All lines holding the word "unfold" are to be copied from the records beneath.

☆ ☆ ☆

-- pv_equiv track=rewrite | github.com/shivaram171/snakewatergun_game | snakewatergun.py | snakewatergun
-- ===== SOURCE A (Python) =====
-- def snakewatergun(input):
--     result={
--         ("snake" , "water" ): 'A',
--         ("snake" , "gun" ): 'B',
--         ("snake" , "snake" ): 'None',
--         ("water" , "gun" ): 'A',
--         ("water" , "snake" ): 'B',
--         ("water" , "water" ): 'None',
--         ("gun" , "water" ): 'B',
--         ("gun" , "snake" ): 'A',
--         ("gun" , "gun" ): 'None',
--     }
--     A_win=0
--     moves = game_move(input)
--     for i in range(0, len(moves) - 1, 2):
--         A_move=moves[i]
--         B_move=moves[i+1]
--         winner = result.get((A_move,B_move))
--         if winner == 'A':
--             A_win += 1
--     return A_win
--
-- def game_move(input):
--     moves=[]
--     i =0
--     while i < len(input):
--         if input[i]=="s":
--             move = "snake"
--             moves.append(move)
--             i=i+5
--         elif input[i]=="w":
--             move = "water"
--             moves.append(move)
--             i=i+5
--         elif input[i]=="g":
--             move="gun"
--             moves.append(move)
--             i=i+3
--         else:
--             i=i+1
--     return moves
-- ===== SOURCE B (Python) =====
-- def snakewatergun(input):
--     # Single pass over the raw string: decode moves inline, pair them on the fly.
--     wins = 0
--     pending = -1  # code of an unpaired A-move; -1 = waiting for an A-move
--     i = 0
--     n = len(input)
--     while i < n:
--         c = input[i]
--         if c == 's':
--             code, step = 0, 5
--         elif c == 'w':
--             code, step = 1, 5
--         elif c == 'g':
--             code, step = 2, 3
--         else:
--             i += 1
--             continue
--         if pending < 0:
--             pending = code
--         else:
--             if (pending - code) % 3 == 2:
--                 wins += 1
--             pending = -1
--         i += step
--     return wins
-- ===== Notes on version B (the rewrite author's own statement) =====
-- stated objective: faster
-- what changed: B replaces A's two-phase scheme (tokenize the string into a list of move words, then a second indexed pass over even positions with a 9-entry result dict) by a single inline pass over the raw string that pairs moves on the fly and decides a win arithmetically via (pending-code)%3==2 over codes snake=0,water=1,gun=2, building no intermediate list and no dict.
import Mathlib
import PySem

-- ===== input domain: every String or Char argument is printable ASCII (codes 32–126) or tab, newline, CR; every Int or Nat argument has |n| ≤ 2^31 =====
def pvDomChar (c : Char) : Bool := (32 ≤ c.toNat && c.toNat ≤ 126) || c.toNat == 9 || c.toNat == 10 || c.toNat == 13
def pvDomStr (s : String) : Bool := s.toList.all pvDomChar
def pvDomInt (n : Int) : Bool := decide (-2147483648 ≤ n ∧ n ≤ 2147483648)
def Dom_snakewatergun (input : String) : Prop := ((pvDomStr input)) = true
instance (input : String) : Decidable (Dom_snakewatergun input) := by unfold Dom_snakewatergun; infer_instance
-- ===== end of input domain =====

-- B replaces A's tokenize-into-a-list-then-pair-by-index scheme by one inlined linear pass with arithmetic win test (constant-factor faster: no intermediate list, no dict).

-- ===== PORT A =====
-- while-loop of game_move: advancing i by 5/5/3/1 is dropping that many characters
def gameMove : List Char → List String
  | [] => []
  | c :: rest =>
    if c = 's' then "snake" :: gameMove (rest.drop 4)
    else if c = 'w' then "water" :: gameMove (rest.drop 4)
    else if c = 'g' then "gun" :: gameMove (rest.drop 2)
    else gameMove rest
  termination_by l => l.length
  decreasing_by all_goals (simp; try omega)

def swgResult : PySem.Dict (String × String) String :=
  PySem.Dict.ofList
    [ (("snake", "water"), "A"), (("snake", "gun"), "B"), (("snake", "snake"), "None"),
      (("water", "gun"), "A"), (("water", "snake"), "B"), (("water", "water"), "None"),
      (("gun", "water"), "B"), (("gun", "snake"), "A"), (("gun", "gun"), "None") ]

def snakewatergun (input : String) : Int :=
  let moves := gameMove input.toList
  (PySem.List.pyRange 0 ((moves.length : Int) - 1) 2).foldl
    (fun A_win i =>
      let A_move := PySem.List.pyGetD moves i ""
      let B_move := PySem.List.pyGetD moves (i + 1) ""
      let winner := PySem.Dict.get? swgResult (A_move, B_move)
      if winner = some "A" then A_win + 1 else A_win) 0

-- ===== PORT B =====
-- decode a character: move code (snake 0, water 1, gun 2) and jump length, none = skip
def decodeMove (c : Char) : Option (Int × Nat) :=
  if c = 's' then some (0, 5)
  else if c = 'w' then some (1, 5)
  else if c = 'g' then some (2, 3)
  else none

-- Source B's while loop; i += step is dropping (step-1) chars after the current one
def altLoop : List Char → Int → Int → Int
  | [], _, wins => wins
  | c :: rest, pending, wins =>
    match decodeMove c with
    | none => altLoop rest pending wins
    | some (code, step) =>
      let rest' := rest.drop (step - 1)
      if pending < 0 then altLoop rest' code wins
      else altLoop rest' (-1)
        (wins + (if PySem.Int.mod (pending - code) 3 = 2 then 1 else 0))
  termination_by l _ _ => l.length
  decreasing_by all_goals (simp; try omega)

def snakewatergun_alt (input : String) : Int := altLoop input.toList (-1) 0

-- ===== PRECONDITION & SPEC =====
def Spec_snakewatergun (input : String) (out : Int) : Prop := out = snakewatergun_alt input
instance (input : String) (out : Int) : Decidable (Spec_snakewatergun input out) := by unfold Spec_snakewatergun; infer_instance

-- ===== CLAIM (what is proved, stated in full; the proofs are below) =====
def Claim_equal_snakewatergun : Prop := ∀ (input : String), Dom_snakewatergun input → Spec_snakewatergun input (snakewatergun input)

-- ===== LEMMAS AND PROOFS =====

def mcode (m : String) : Int := if m = "snake" then 0 else if m = "water" then 1 else 2

def winN (p q : Int) : Int := if PySem.Int.mod (p - q) 3 = 2 then 1 else 0

def cntN : List String → Int
  | [] => 0
  | [_] => 0
  | x :: y :: r => winN (mcode x) (mcode y) + cntN r

def pcnt (p : Int) : List String → Int
  | [] => 0
  | m :: r => winN p (mcode m) + cntN r

def cntD : List String → Int
  | [] => 0
  | [_] => 0
  | x :: y :: r => (if PySem.Dict.get? swgResult (x, y) = some "A" then 1 else 0) + cntD r

lemma cntN_cons (m : String) (ms : List String) : cntN (m :: ms) = pcnt (mcode m) ms := by
  cases ms <;> rfl

lemma mcode_snake : mcode "snake" = 0 := by decide
lemma mcode_water : mcode "water" = 1 := by decide
lemma mcode_gun : mcode "gun" = 2 := by decide

lemma altLoop_eq : ∀ (l : List Char) (p wins : Int),
    altLoop l p wins = wins + (if p < 0 then cntN (gameMove l) else pcnt p (gameMove l)) := by
  intro l
  induction l using gameMove.induct with
  | case1 => intro p wins; by_cases hp : p < 0 <;> simp [altLoop, gameMove, cntN, pcnt, hp]
  | case2 rest ih =>
    intro p wins
    by_cases hp : p < 0 <;>
      simp [altLoop, decodeMove, gameMove, hp, ih, cntN_cons, mcode_snake, pcnt, winN] <;>
      try ring_nf
  | case3 rest h1 ih =>
    intro p wins
    by_cases hp : p < 0 <;>
      simp [altLoop, decodeMove, gameMove, h1, hp, ih, cntN_cons, mcode_water, pcnt, winN] <;>
      try ring_nf
  | case4 rest h1 h2 ih =>
    intro p wins
    by_cases hp : p < 0 <;>
      simp [altLoop, decodeMove, gameMove, h1, h2, hp, ih, cntN_cons, mcode_gun, pcnt, winN] <;>
      try ring_nf
  | case5 c rest h1 h2 h3 ih =>
    intro p wins
    simp [altLoop, gameMove, decodeMove, h1, h2, h3, ih]

lemma rangeTwo (L : Nat) :
    PySem.List.pyRange 0 ((L : Int) - 1) 2 = (List.range (L / 2)).map (fun (k : Nat) => (2 : Int) * (k : Int)) := by
  rw [PySem.List.pyRange_of_pos _ _ (by norm_num)]
  have h1 : (if (0:Int) < (L : Int) - 1 then (((L : Int) - 1 - 0 + 2 - 1) / 2).toNat else 0) = L / 2 := by
    split_ifs with h <;> omega
  rw [h1]
  simp only [zero_add]

lemma foldl_pairs_nat (ms : List String) : ∀ acc : Int,
    (List.range (ms.length / 2)).foldl
      (fun a k =>
        if PySem.Dict.get? swgResult (ms.getD (2 * k) "", ms.getD (2 * k + 1) "") = some "A"
        then a + 1 else a) acc = acc + cntD ms := by
  induction ms using cntD.induct with
  | case1 => intro acc; simp [cntD]
  | case2 x => intro acc; simp [cntD]
  | case3 x y r ih =>
    intro acc
    have hlen : (x :: y :: r).length / 2 = r.length / 2 + 1 := by simp; omega
    rw [hlen, List.range_succ_eq_map, List.foldl_cons, List.foldl_map]
    have hb : (fun (a : Int) (k : Nat) =>
        if PySem.Dict.get? swgResult
            ((x :: y :: r).getD (2 * k.succ) "", (x :: y :: r).getD (2 * k.succ + 1) "") = some "A"
        then a + 1 else a)
        = fun a k =>
        if PySem.Dict.get? swgResult (r.getD (2 * k) "", r.getD (2 * k + 1) "") = some "A"
        then a + 1 else a := by
      funext a k
      have e1 : 2 * k.succ = (2 * k) + 1 + 1 := by omega
      have e2 : 2 * k.succ + 1 = (2 * k + 1) + 1 + 1 := by omega
      rw [e2, e1]
      simp only [List.getD_cons_succ]
    rw [hb, ih]
    norm_num [List.getD_cons_zero, List.getD_cons_succ, cntD]
    split_ifs <;> ring

lemma mem_gameMove : ∀ (l : List Char), ∀ m ∈ gameMove l, m = "snake" ∨ m = "water" ∨ m = "gun" := by
  intro l
  induction l using gameMove.induct with
  | case1 => simp [gameMove]
  | case2 rest ih =>
    intro m hm; simp [gameMove] at hm
    rcases hm with h | h
    · exact Or.inl h
    · exact ih m h
  | case3 rest h1 ih =>
    intro m hm; simp [gameMove, h1] at hm
    rcases hm with h | h
    · exact Or.inr (Or.inl h)
    · exact ih m h
  | case4 rest h1 h2 ih =>
    intro m hm; simp [gameMove, h1, h2] at hm
    rcases hm with h | h
    · exact Or.inr (Or.inr h)
    · exact ih m h
  | case5 c rest h1 h2 h3 ih =>
    intro m hm; simp [gameMove, h1, h2, h3] at hm
    exact ih m hm

lemma dict_win (x y : String) (hx : x = "snake" ∨ x = "water" ∨ x = "gun")
    (hy : y = "snake" ∨ y = "water" ∨ y = "gun") :
    (if PySem.Dict.get? swgResult (x, y) = some "A" then (1 : Int) else 0) = winN (mcode x) (mcode y) := by
  rcases hx with h | h | h <;> rcases hy with h' | h' | h' <;> subst h <;> subst h' <;> decide

lemma cntD_eq_cntN : ∀ ms : List String,
    (∀ m ∈ ms, m = "snake" ∨ m = "water" ∨ m = "gun") → cntD ms = cntN ms := by
  intro ms
  induction ms using cntD.induct with
  | case1 => intro _; rfl
  | case2 x => intro _; rfl
  | case3 x y r ih =>
    intro h
    simp only [cntD, cntN]
    rw [dict_win x y (h x (by simp)) (h y (by simp)), ih (fun m hm => h m (by simp [hm]))]

lemma A_eq (input : String) : snakewatergun input = cntD (gameMove input.toList) := by
  show (PySem.List.pyRange 0 (((gameMove input.toList).length : Int) - 1) 2).foldl
      (fun A_win i =>
        if PySem.Dict.get? swgResult
            (PySem.List.pyGetD (gameMove input.toList) i "",
              PySem.List.pyGetD (gameMove input.toList) (i + 1) "") = some "A"
        then A_win + 1 else A_win) 0 = cntD (gameMove input.toList)
  generalize gameMove input.toList = ms
  rw [rangeTwo, List.foldl_map]
  have hb : (fun (x : Int) (y : Nat) =>
      if PySem.Dict.get? swgResult
          (PySem.List.pyGetD ms (2 * (y : Int)) "", PySem.List.pyGetD ms (2 * (y : Int) + 1) "") = some "A"
      then x + 1 else x)
      = fun x y =>
      if PySem.Dict.get? swgResult (ms.getD (2 * y) "", ms.getD (2 * y + 1) "") = some "A"
      then x + 1 else x := by
    funext x y
    have e2 : (2 * (y : Int) + 1) = ((2 * y + 1 : Nat) : Int) := by push_cast; ring
    have e1 : (2 * (y : Int)) = ((2 * y : Nat) : Int) := by push_cast; ring
    rw [e2, e1, PySem.List.pyGetD_natCast, PySem.List.pyGetD_natCast]
  rw [hb]
  simpa using foldl_pairs_nat ms 0

-- ===== VERDICT (by name: the statement is the Claim_ definition above) =====
theorem snakewatergun_spec : Claim_equal_snakewatergun := by
  intro input _
  unfold Spec_snakewatergun
  rw [A_eq, cntD_eq_cntN _ (mem_gameMove _)]
  unfold snakewatergun_alt
  rw [altLoop_eq]
  norm_num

☆ ☆ ☆

Output of the exercise »
instance (input : String) : Decidable (Dom_snakewatergun input) := by unfold Dom_snakewatergun; infer_instance
instance (input : String) (out : Int) : Decidable (Spec_snakewatergun input out) := by unfold Spec_snakewatergun; infer_instance
  unfold Spec_snakewatergun
  unfold snakewatergun_alt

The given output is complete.